### WHAT YOU ARE ASKED TO DO
The entries must be retyped exactly, down to the last line.

### SUPPLIED DATA
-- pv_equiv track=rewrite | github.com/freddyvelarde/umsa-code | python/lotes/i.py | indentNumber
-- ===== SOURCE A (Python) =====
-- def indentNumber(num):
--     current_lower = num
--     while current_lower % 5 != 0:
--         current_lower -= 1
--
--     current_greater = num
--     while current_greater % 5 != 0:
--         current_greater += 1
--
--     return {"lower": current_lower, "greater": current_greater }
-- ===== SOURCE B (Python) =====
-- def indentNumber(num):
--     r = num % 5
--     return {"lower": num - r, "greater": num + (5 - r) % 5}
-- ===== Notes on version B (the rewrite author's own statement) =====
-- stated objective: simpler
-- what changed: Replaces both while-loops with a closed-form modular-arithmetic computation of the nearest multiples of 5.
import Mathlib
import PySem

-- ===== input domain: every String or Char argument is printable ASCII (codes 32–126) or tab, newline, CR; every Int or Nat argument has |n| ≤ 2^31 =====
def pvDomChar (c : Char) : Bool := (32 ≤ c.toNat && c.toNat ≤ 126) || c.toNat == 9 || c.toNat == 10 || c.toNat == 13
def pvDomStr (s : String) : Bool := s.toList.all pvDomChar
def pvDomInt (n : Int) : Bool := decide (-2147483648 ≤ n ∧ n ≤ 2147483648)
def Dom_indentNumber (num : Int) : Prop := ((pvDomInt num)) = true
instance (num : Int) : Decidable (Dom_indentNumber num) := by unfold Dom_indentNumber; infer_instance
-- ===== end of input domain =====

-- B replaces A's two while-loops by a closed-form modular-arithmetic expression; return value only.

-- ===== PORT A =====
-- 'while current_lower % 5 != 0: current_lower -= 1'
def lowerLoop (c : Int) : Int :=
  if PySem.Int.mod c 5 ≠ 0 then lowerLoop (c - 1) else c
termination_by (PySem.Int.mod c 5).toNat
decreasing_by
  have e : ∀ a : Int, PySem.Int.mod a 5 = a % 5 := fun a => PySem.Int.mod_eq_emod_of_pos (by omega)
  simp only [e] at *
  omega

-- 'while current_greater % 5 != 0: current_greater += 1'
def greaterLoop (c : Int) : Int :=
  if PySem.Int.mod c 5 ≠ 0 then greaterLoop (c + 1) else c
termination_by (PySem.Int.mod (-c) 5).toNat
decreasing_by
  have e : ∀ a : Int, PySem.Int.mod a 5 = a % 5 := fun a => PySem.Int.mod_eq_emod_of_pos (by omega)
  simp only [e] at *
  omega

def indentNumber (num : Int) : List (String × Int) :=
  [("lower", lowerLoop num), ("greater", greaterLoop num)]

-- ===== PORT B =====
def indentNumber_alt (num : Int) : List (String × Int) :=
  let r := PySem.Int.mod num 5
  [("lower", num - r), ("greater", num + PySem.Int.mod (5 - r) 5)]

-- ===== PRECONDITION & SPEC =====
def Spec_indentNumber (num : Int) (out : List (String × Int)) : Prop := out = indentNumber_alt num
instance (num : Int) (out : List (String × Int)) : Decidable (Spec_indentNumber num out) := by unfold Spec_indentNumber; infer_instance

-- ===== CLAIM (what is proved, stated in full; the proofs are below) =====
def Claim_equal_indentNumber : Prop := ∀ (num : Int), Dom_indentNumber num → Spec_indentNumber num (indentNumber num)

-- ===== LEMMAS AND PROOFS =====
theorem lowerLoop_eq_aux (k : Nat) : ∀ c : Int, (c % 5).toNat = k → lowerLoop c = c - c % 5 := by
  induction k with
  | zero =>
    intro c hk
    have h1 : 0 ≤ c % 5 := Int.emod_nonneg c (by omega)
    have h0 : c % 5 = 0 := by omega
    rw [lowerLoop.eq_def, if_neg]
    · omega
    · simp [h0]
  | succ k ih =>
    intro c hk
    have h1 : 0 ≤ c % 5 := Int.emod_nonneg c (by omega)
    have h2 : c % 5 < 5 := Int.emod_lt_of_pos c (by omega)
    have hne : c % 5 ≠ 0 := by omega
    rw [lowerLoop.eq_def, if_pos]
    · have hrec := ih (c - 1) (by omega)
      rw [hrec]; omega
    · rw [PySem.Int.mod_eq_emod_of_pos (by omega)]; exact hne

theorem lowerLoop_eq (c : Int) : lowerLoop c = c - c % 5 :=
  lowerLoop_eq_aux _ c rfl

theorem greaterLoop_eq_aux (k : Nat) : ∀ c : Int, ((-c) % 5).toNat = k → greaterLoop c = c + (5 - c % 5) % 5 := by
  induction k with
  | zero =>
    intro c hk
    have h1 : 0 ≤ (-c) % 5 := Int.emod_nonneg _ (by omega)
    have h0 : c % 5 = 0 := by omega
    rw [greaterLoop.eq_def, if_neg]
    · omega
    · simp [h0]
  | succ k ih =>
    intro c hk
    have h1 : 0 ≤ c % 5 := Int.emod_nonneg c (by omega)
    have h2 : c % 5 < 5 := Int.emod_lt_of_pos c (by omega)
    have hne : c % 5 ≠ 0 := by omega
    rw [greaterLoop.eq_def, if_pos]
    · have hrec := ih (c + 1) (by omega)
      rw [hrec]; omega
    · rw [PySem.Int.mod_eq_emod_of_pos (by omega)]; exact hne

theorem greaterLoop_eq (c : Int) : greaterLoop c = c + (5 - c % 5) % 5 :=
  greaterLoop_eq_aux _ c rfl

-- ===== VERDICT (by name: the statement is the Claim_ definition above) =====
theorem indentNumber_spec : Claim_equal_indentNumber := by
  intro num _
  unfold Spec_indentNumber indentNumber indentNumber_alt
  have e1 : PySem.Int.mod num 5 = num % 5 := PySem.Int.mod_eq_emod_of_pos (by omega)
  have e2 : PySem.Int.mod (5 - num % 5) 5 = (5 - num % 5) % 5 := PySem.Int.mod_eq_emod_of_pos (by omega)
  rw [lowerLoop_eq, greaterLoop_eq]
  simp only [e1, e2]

### RESPONSE
-- pv_equiv track=rewrite | github.com/freddyvelarde/umsa-code | python/lotes/i.py | indentNumber
-- ===== SOURCE A (Python) =====
-- def indentNumber(num):
--     current_lower = num
--     while current_lower % 5 != 0:
--         current_lower -= 1
--
--     current_greater = num
--     while current_greater % 5 != 0:
--         current_greater += 1
--
--     return {"lower": current_lower, "greater": current_greater }
-- ===== SOURCE B (Python) =====
-- def indentNumber(num):
--     r = num % 5
--     return {"lower": num - r, "greater": num + (5 - r) % 5}
-- ===== Notes on version B (the rewrite author's own statement) =====
-- stated objective: simpler
-- what changed: Replaces both while-loops with a closed-form modular-arithmetic computation of the nearest multiples of 5.
import Mathlib
import PySem

-- ===== input domain: every String or Char argument is printable ASCII (codes 32–126) or tab, newline, CR; every Int or Nat argument has |n| ≤ 2^31 =====
def pvDomChar (c : Char) : Bool := (32 ≤ c.toNat && c.toNat ≤ 126) || c.toNat == 9 || c.toNat == 10 || c.toNat == 13
def pvDomStr (s : String) : Bool := s.toList.all pvDomChar
def pvDomInt (n : Int) : Bool := decide (-2147483648 ≤ n ∧ n ≤ 2147483648)
def Dom_indentNumber (num : Int) : Prop := ((pvDomInt num)) = true
instance (num : Int) : Decidable (Dom_indentNumber num) := by unfold Dom_indentNumber; infer_instance
-- ===== end of input domain =====

-- B replaces A's two while-loops by a closed-form modular-arithmetic expression; return value only.

-- ===== PORT A =====
-- 'while current_lower % 5 != 0: current_lower -= 1'
def lowerLoop (c : Int) : Int :=
  if PySem.Int.mod c 5 ≠ 0 then lowerLoop (c - 1) else c
termination_by (PySem.Int.mod c 5).toNat
decreasing_by
  have e : ∀ a : Int, PySem.Int.mod a 5 = a % 5 := fun a => PySem.Int.mod_eq_emod_of_pos (by omega)
  simp only [e] at *
  omega

-- 'while current_greater % 5 != 0: current_greater += 1'
def greaterLoop (c : Int) : Int :=
  if PySem.Int.mod c 5 ≠ 0 then greaterLoop (c + 1) else c
termination_by (PySem.Int.mod (-c) 5).toNat
decreasing_by
  have e : ∀ a : Int, PySem.Int.mod a 5 = a % 5 := fun a => PySem.Int.mod_eq_emod_of_pos (by omega)
  simp only [e] at *
  omega

def indentNumber (num : Int) : List (String × Int) :=
  [("lower", lowerLoop num), ("greater", greaterLoop num)]

-- ===== PORT B =====
def indentNumber_alt (num : Int) : List (String × Int) :=
  let r := PySem.Int.mod num 5
  [("lower", num - r), ("greater", num + PySem.Int.mod (5 - r) 5)]

-- ===== PRECONDITION & SPEC =====
def Spec_indentNumber (num : Int) (out : List (String × Int)) : Prop := out = indentNumber_alt num
instance (num : Int) (out : List (String × Int)) : Decidable (Spec_indentNumber num out) := by unfold Spec_indentNumber; infer_instance

-- ===== CLAIM (what is proved, stated in full; the proofs are below) =====
def Claim_equal_indentNumber : Prop := ∀ (num : Int), Dom_indentNumber num → Spec_indentNumber num (indentNumber num)

-- ===== LEMMAS AND PROOFS =====
theorem lowerLoop_eq_aux (k : Nat) : ∀ c : Int, (c % 5).toNat = k → lowerLoop c = c - c % 5 := by
  induction k with
  | zero =>
    intro c hk
    have h1 : 0 ≤ c % 5 := Int.emod_nonneg c (by omega)
    have h0 : c % 5 = 0 := by omega
    rw [lowerLoop.eq_def, if_neg]
    · omega
    · simp [h0]
  | succ k ih =>
    intro c hk
    have h1 : 0 ≤ c % 5 := Int.emod_nonneg c (by omega)
    have h2 : c % 5 < 5 := Int.emod_lt_of_pos c (by omega)
    have hne : c % 5 ≠ 0 := by omega
    rw [lowerLoop.eq_def, if_pos]
    · have hrec := ih (c - 1) (by omega)
      rw [hrec]; omega
    · rw [PySem.Int.mod_eq_emod_of_pos (by omega)]; exact hne

theorem lowerLoop_eq (c : Int) : lowerLoop c = c - c % 5 :=
  lowerLoop_eq_aux _ c rfl

theorem greaterLoop_eq_aux (k : Nat) : ∀ c : Int, ((-c) % 5).toNat = k → greaterLoop c = c + (5 - c % 5) % 5 := by
  induction k with
  | zero =>
    intro c hk
    have h1 : 0 ≤ (-c) % 5 := Int.emod_nonneg _ (by omega)
    have h0 : c % 5 = 0 := by omega
    rw [greaterLoop.eq_def, if_neg]
    · omega
    · simp [h0]
  | succ k ih =>
    intro c hk
    have h1 : 0 ≤ c % 5 := Int.emod_nonneg c (by omega)
    have h2 : c % 5 < 5 := Int.emod_lt_of_pos c (by omega)
    have hne : c % 5 ≠ 0 := by omega
    rw [greaterLoop.eq_def, if_pos]
    · have hrec := ih (c + 1) (by omega)
      rw [hrec]; omega
    · rw [PySem.Int.mod_eq_emod_of_pos (by omega)]; exact hne

theorem greaterLoop_eq (c : Int) : greaterLoop c = c + (5 - c % 5) % 5 :=
  greaterLoop_eq_aux _ c rfl

-- ===== VERDICT (by name: the statement is the Claim_ definition above) =====
theorem indentNumber_spec : Claim_equal_indentNumber := by
  intro num _
  unfold Spec_indentNumber indentNumber indentNumber_alt
  have e1 : PySem.Int.mod num 5 = num % 5 := PySem.Int.mod_eq_emod_of_pos (by omega)
  have e2 : PySem.Int.mod (5 - num % 5) 5 = (5 - num % 5) % 5 := PySem.Int.mod_eq_emod_of_pos (by omega)
  rw [lowerLoop_eq, greaterLoop_eq]
  simp only [e1, e2]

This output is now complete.